Read the records below and copy each line that contains "alternative".

* **Saved entries**
*** Begin section ***
-- pv_equiv track=rewrite | github.com/Roddygithub/GW2Optimizer | backend/app/services/gear_optimization_service.py | _choose_baseline_prefix
-- ===== SOURCE A (Python) =====
-- from typing import Dict, List, Optional
--
-- def _choose_baseline_prefix(role_cat: str, candidates: List[str]) -> str:
--     """Choisit un préfixe de base offensif pour démarrer la recherche.
--
--     Pour les DPS, on privilégie Berserker puis Marauder/Valkyrie/Dragon.
--     Pour les autres rôles, on choisit un préfixe méta raisonnable.
--     """
--
--     if not candidates:
--         raise ValueError("No candidate prefixes available for gear optimization")
--
--     r = (role_cat or "").lower()
--
--     preferred_per_role = {
--         "dps": ["Berserker", "Marauder", "Dragon", "Valkyrie", "Assassin", "Celestial"],
--         "heal": ["Minstrel", "Harrier", "Cleric", "Magi", "Celestial"],
--         "boon": ["Diviner", "Minstrel", "Harrier", "Celestial"],
--         "tank": ["Soldier", "Trailblazer", "Dire", "Minstrel", "Celestial"],
--         "support": ["Minstrel", "Harrier", "Celestial", "Cleric"],
--     }
--
--     ordered_candidates = candidates
--     for name in preferred_per_role.get(r, []):
--         if name in ordered_candidates:
--             return name
--
--     return ordered_candidates[0]
-- ===== SOURCE B (Python) =====
-- from typing import Dict, List, Optional
--
-- def _choose_baseline_prefix(role_cat: str, candidates: List[str]) -> str:
--     """Choose a baseline gear prefix for the role: rank candidates by the role's
--     preference order (unranked names rank last) and take the first minimum."""
--     if not candidates:
--         raise ValueError("No candidate prefixes available for gear optimization")
--
--     r = (role_cat or "").lower()
--
--     preferred_per_role = {
--         "dps": ["Berserker", "Marauder", "Dragon", "Valkyrie", "Assassin", "Celestial"],
--         "heal": ["Minstrel", "Harrier", "Cleric", "Magi", "Celestial"],
--         "boon": ["Diviner", "Minstrel", "Harrier", "Celestial"],
--         "tank": ["Soldier", "Trailblazer", "Dire", "Minstrel", "Celestial"],
--         "support": ["Minstrel", "Harrier", "Celestial", "Cleric"],
--     }
--
--     pref = preferred_per_role.get(r, [])
--     rank = {name: i for i, name in enumerate(pref)}
--     return min(candidates, key=lambda c: rank.get(c, len(pref)))
-- ===== Notes on version B (the rewrite author's own statement) =====
-- stated objective: alternative
-- what changed: Replaces the loop over the preferred list with a membership scan of candidates and early return by building a name->index rank dict once and taking the single rank-keyed min over candidates (min's first-minimum tie-break reproduces the preferred order and the candidates[0] fallback).
import Mathlib
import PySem

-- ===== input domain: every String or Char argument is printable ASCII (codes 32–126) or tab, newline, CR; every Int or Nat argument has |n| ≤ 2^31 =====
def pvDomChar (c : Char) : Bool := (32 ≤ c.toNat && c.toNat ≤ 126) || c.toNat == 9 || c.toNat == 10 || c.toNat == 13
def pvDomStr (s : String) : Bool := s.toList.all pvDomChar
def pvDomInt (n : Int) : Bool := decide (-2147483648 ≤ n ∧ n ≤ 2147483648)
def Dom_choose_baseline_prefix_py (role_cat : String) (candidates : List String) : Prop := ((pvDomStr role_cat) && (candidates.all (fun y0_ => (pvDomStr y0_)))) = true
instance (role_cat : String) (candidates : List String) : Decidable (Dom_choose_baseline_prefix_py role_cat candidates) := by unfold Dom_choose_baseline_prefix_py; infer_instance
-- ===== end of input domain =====

-- B replaces A's loop over the preferred list (membership test in candidates, early return)
-- by a rank dictionary built once from the preferred list and a single rank-keyed min over
-- the candidates (objective: alternative; same return value; Pre_ excludes the empty
-- candidate list on which both Pythons raise ValueError).


-- shared table: the same dict literal both Python versions contain
def preferredPerRole : PySem.Dict String (List String) :=
  PySem.Dict.ofList
    [ ("dps", ["Berserker", "Marauder", "Dragon", "Valkyrie", "Assassin", "Celestial"])
    , ("heal", ["Minstrel", "Harrier", "Cleric", "Magi", "Celestial"])
    , ("boon", ["Diviner", "Minstrel", "Harrier", "Celestial"])
    , ("tank", ["Soldier", "Trailblazer", "Dire", "Minstrel", "Celestial"])
    , ("support", ["Minstrel", "Harrier", "Celestial", "Cleric"]) ]

-- ===== PORT A =====
-- the for-loop over the preferred names: first one contained in candidates, else none
def firstPref (cands : List String) : List String → Option String
  | [] => none
  | p :: ps => if p ∈ cands then some p else firstPref cands ps

def choose_baseline_prefix_py (role_cat : String) (candidates : List String) : String :=
  if candidates = [] then ""   -- Python raises ValueError here; excluded by Pre_
  else
    let r := PySem.Str.lower role_cat   -- (role_cat or "").lower(): 'or ""' is the identity on strings fed to .lower()
    match firstPref candidates (preferredPerRole.getD r []) with
    | some name => name
    | none => candidates.headD ""       -- ordered_candidates[0]; candidates ≠ [] here

-- ===== PORT B =====
-- rank = {name: i for i, name in enumerate(pref)}
def rankDict (pref : List String) : PySem.Dict String Int :=
  (PySem.List.enumerate pref).foldl (fun d p => d.insert p.2 p.1) PySem.Dict.empty

def choose_baseline_prefix_py_alt (role_cat : String) (candidates : List String) : String :=
  if candidates = [] then ""   -- Python raises ValueError here; excluded by Pre_
  else
    let r := PySem.Str.lower role_cat
    let pref := preferredPerRole.getD r []
    let rank := rankDict pref
    match PySem.List.min? candidates (fun c => rank.getD c (pref.length : Int)) with
    | some m => m
    | none => ""                        -- unreachable: candidates ≠ []

-- ===== PRECONDITION & SPEC =====
-- Pre_ excludes exactly the empty candidate list, on which A raises ValueError.
def Pre_choose_baseline_prefix_py (role_cat : String) (candidates : List String) : Prop :=
  candidates ≠ []
instance (role_cat : String) (candidates : List String) : Decidable (Pre_choose_baseline_prefix_py role_cat candidates) := by unfold Pre_choose_baseline_prefix_py; infer_instance

def pvWitness_choose_baseline_prefix_py : String × List String := ("dps", ["Cleric", "Berserker"])

def Spec_choose_baseline_prefix_py (role_cat : String) (candidates : List String) (out : String) : Prop := out = choose_baseline_prefix_py_alt role_cat candidates
instance (role_cat : String) (candidates : List String) (out : String) : Decidable (Spec_choose_baseline_prefix_py role_cat candidates out) := by unfold Spec_choose_baseline_prefix_py; infer_instance

-- ===== CLAIM (what is proved, stated in full; the proofs are below) =====
def Claim_equal_choose_baseline_prefix_py : Prop := ∀ (role_cat : String) (candidates : List String), Dom_choose_baseline_prefix_py role_cat candidates → Pre_choose_baseline_prefix_py role_cat candidates → Spec_choose_baseline_prefix_py role_cat candidates (choose_baseline_prefix_py role_cat candidates)

-- ===== LEMMAS AND PROOFS =====

-- the rank a name gets in B: its first index in pref, or pref.length when absent
def rkIdx : List String → String → Int
  | [], _ => 0
  | p :: ps, x => if x = p then 0 else rkIdx ps x + 1

-- min?'s folding step, named so the fold lemmas below can talk about it
def mstep (key : String → Int) : Option String → String → Option String
  | none, x => some x
  | some m, x => if key x < key m then some x else some m

lemma min?_cons (key : String → Int) (c : String) (cs : List String) :
    PySem.List.min? (c :: cs) key = cs.foldl (mstep key) (some c) := by
  simp only [PySem.List.min?, List.foldl_cons]
  apply List.foldl_ext
  intro acc x _
  cases acc <;> rfl

lemma rkIdx_nonneg (ps : List String) (x : String) : 0 ≤ rkIdx ps x := by
  induction ps with
  | nil => simp [rkIdx]
  | cons p t ih => simp only [rkIdx]; split <;> omega

lemma rkIdx_of_not_mem (ps : List String) (x : String) (h : x ∉ ps) :
    rkIdx ps x = (ps.length : Int) := by
  induction ps with
  | nil => simp [rkIdx]
  | cons p t ih =>
    simp only [List.mem_cons, not_or] at h
    simp only [rkIdx, if_neg h.1, ih h.2, List.length_cons]
    push_cast
    ring

-- the dict built by B's comprehension looks names up to their rkIdx (nodup pref)
lemma enumFold_getD (ps : List String) (hnd : ps.Nodup) (d : PySem.Dict String Int)
    (s : Int) (x : String) (dflt : Int) :
    ((PySem.List.enumerate ps s).foldl (fun d p => d.insert p.2 p.1) d).getD x dflt =
      if x ∈ ps then s + rkIdx ps x else d.getD x dflt := by
  induction ps generalizing d s with
  | nil => simp [PySem.List.enumerate_nil]
  | cons p t ih =>
    rw [PySem.List.enumerate_cons]
    simp only [List.foldl_cons]
    rw [ih (List.Nodup.of_cons hnd) (d.insert p s) (s + 1)]
    by_cases hxt : x ∈ t
    · have hxp : x ≠ p := by
        rintro rfl; exact (List.nodup_cons.mp hnd).1 hxt
      rw [if_pos hxt, if_pos (show x ∈ p :: t by simp [hxt])]
      simp only [rkIdx, if_neg hxp]
      omega
    · by_cases hxp : x = p
      · subst hxp
        simp [hxt, rkIdx, PySem.Dict.getD_insert_self]
      · simp only [hxt, if_false, List.mem_cons, hxp, or_false]
        exact PySem.Dict.getD_insert_of_ne d s dflt hxp

lemma rank_getD_eq (pref : List String) (hnd : pref.Nodup) (x : String) :
    (rankDict pref).getD x (pref.length : Int) = rkIdx pref x := by
  rw [rankDict, enumFold_getD pref hnd _ 0 x]
  by_cases hx : x ∈ pref
  · simp [hx]
  · simp [hx, rkIdx_of_not_mem pref x hx, PySem.Dict.getD, PySem.Dict.get?, PySem.Dict.empty]

-- every value of the preferred table is duplicate-free
lemma prefs_nodup (r : String) : (preferredPerRole.getD r []).Nodup := by
  simp only [PySem.Dict.getD, PySem.Dict.get?]
  cases hf : List.find? (fun p => p.1 == r) preferredPerRole.items with
  | none => simp
  | some pr =>
    have hm := List.mem_of_find?_eq_some hf
    have hitems : preferredPerRole.items =
        [ ("dps", ["Berserker", "Marauder", "Dragon", "Valkyrie", "Assassin", "Celestial"])
        , ("heal", ["Minstrel", "Harrier", "Cleric", "Magi", "Celestial"])
        , ("boon", ["Diviner", "Minstrel", "Harrier", "Celestial"])
        , ("tank", ["Soldier", "Trailblazer", "Dire", "Minstrel", "Celestial"])
        , ("support", ["Minstrel", "Harrier", "Celestial", "Cleric"]) ] := rfl
    rw [hitems] at hm
    simp only [List.mem_cons, List.not_mem_nil, or_false] at hm
    rcases hm with rfl | rfl | rfl | rfl | rfl <;> decide

-- min?'s inner fold returns t when t is the unique element of minimal key
lemma foldMin_eq_unique {key : String → Int} (k : Int) (t : String) :
    ∀ (rest : List String) (m : String),
      (∀ x ∈ m :: rest, k ≤ key x) → key t = k →
      (∀ x ∈ m :: rest, key x = k → x = t) → t ∈ m :: rest →
      rest.foldl (mstep key) (some m) = some t := by
  intro rest
  induction rest with
  | nil =>
    intro m _ _ _ hmem
    simp at hmem; simp [hmem]
  | cons y rest' ih =>
    intro m hmin hk huniq hmem
    simp only [List.foldl_cons, mstep]
    by_cases hlt : key y < key m
    · simp only [hlt, if_pos]
      have htm : t ≠ m := by
        rintro rfl
        have := hmin y (by simp)
        omega
      apply ih y
      · intro x hx; exact hmin x (by simp at hx ⊢; tauto)
      · exact hk
      · intro x hx hxk; exact huniq x (by simp at hx ⊢; tauto) hxk
      · simp at hmem ⊢; tauto
    · simp only [hlt, if_false]
      have hmem' : t ∈ m :: rest' := by
        by_cases hty : t = y
        · subst hty
          have h1 := hmin m (by simp)
          have h2 : key m = k := by omega
          have := huniq m (by simp) h2
          simp [← this]
        · simp at hmem ⊢; tauto
      apply ih m
      · intro x hx; exact hmin x (by simp at hx ⊢; tauto)
      · exact hk
      · intro x hx hxk; exact huniq x (by simp at hx ⊢; tauto) hxk
      · exact hmem'

-- a key one larger on every element seen leaves min?'s fold unchanged
lemma foldMin_shift {key1 key2 : String → Int} :
    ∀ (rest : List String) (m : String), (∀ x ∈ m :: rest, key1 x = key2 x + 1) →
      rest.foldl (mstep key1) (some m) = rest.foldl (mstep key2) (some m) := by
  intro rest
  induction rest with
  | nil => intro m _; rfl
  | cons y rest' ih =>
    intro m hsh
    have hy := hsh y (by simp)
    have hm := hsh m (by simp)
    simp only [List.foldl_cons, mstep]
    by_cases h : key2 y < key2 m
    · rw [if_pos (show key1 y < key1 m by omega), if_pos h]
      exact ih y (fun x hx => hsh x (by simp at hx ⊢; tauto))
    · rw [if_neg (show ¬ key1 y < key1 m by omega), if_neg h]
      exact ih m (fun x hx => hsh x (by simp at hx ⊢; tauto))

-- when all keys are equal the fold keeps the first element
lemma foldMin_const {key : String → Int} (k : Int) :
    ∀ (rest : List String) (m : String), (∀ x ∈ rest, key x = k) → key m = k →
      rest.foldl (mstep key) (some m) = some m := by
  intro rest
  induction rest with
  | nil => intro m _ _; rfl
  | cons y rest' ih =>
    intro m hall hm
    simp only [List.foldl_cons, mstep]
    have hy : key y = k := hall y (by simp)
    have hlt : ¬ key y < key m := by omega
    simp only [hlt, if_false]
    exact ih m (fun x hx => hall x (by simp [hx])) hm

-- A's early-return loop equals B's rank-keyed min, for every preferred list
lemma main_lemma (prefs : List String) (c : String) (cs : List String) :
    (match firstPref (c :: cs) prefs with
     | some name => name
     | none => (c :: cs).headD "") =
    (match PySem.List.min? (c :: cs) (fun x => rkIdx prefs x) with
     | some m => m
     | none => "") := by
  induction prefs with
  | nil =>
    have hmin : PySem.List.min? (c :: cs) (fun x => rkIdx [] x) = some c := by
      rw [min?_cons]
      exact foldMin_const 0 cs c (fun x _ => rfl) rfl
    simp [firstPref, hmin]
  | cons p ps ih =>
    by_cases hp : p ∈ c :: cs
    · have hmin : PySem.List.min? (c :: cs) (fun x => rkIdx (p :: ps) x) = some p := by
        rw [min?_cons]
        apply foldMin_eq_unique 0 p
        · intro x _; exact rkIdx_nonneg (p :: ps) x
        · simp [rkIdx]
        · intro x _ hxk
          by_contra hxp
          have h0 := rkIdx_nonneg ps x
          simp only [rkIdx, if_neg hxp] at hxk
          omega
        · exact hp
      simp [firstPref, hp, hmin]
    · have hkey : PySem.List.min? (c :: cs) (fun x => rkIdx (p :: ps) x) =
          PySem.List.min? (c :: cs) (fun x => rkIdx ps x) := by
        rw [min?_cons, min?_cons]
        apply foldMin_shift cs c
        intro x hx
        have hxp : x ≠ p := by rintro rfl; exact hp hx
        simp [rkIdx, hxp]
      rw [hkey]
      simpa [firstPref, hp] using ih

-- ===== VERDICT (by name: the statement is the Claim_ definition above) =====
theorem choose_baseline_prefix_py_spec : Claim_equal_choose_baseline_prefix_py := by
  intro role_cat candidates _ hpre
  unfold Spec_choose_baseline_prefix_py
  obtain ⟨c, cs, rfl⟩ : ∃ c cs, candidates = c :: cs := by
    cases candidates with
    | nil => exact absurd rfl hpre
    | cons c cs => exact ⟨c, cs, rfl⟩
  unfold choose_baseline_prefix_py choose_baseline_prefix_py_alt
  simp only [reduceCtorEq, if_false]
  have hkey : (fun x => (rankDict (preferredPerRole.getD (PySem.Str.lower role_cat) [])).getD x
      ((preferredPerRole.getD (PySem.Str.lower role_cat) []).length : Int)) =
      (fun x => rkIdx (preferredPerRole.getD (PySem.Str.lower role_cat) []) x) := by
    funext x
    exact rank_getD_eq _ (prefs_nodup _) x
  rw [hkey]
  exact main_lemma _ c cs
*** End section ***
* **Result of this task**
-- stated objective: alternative
-- the candidates (objective: alternative; same return value; Pre_ excludes the empty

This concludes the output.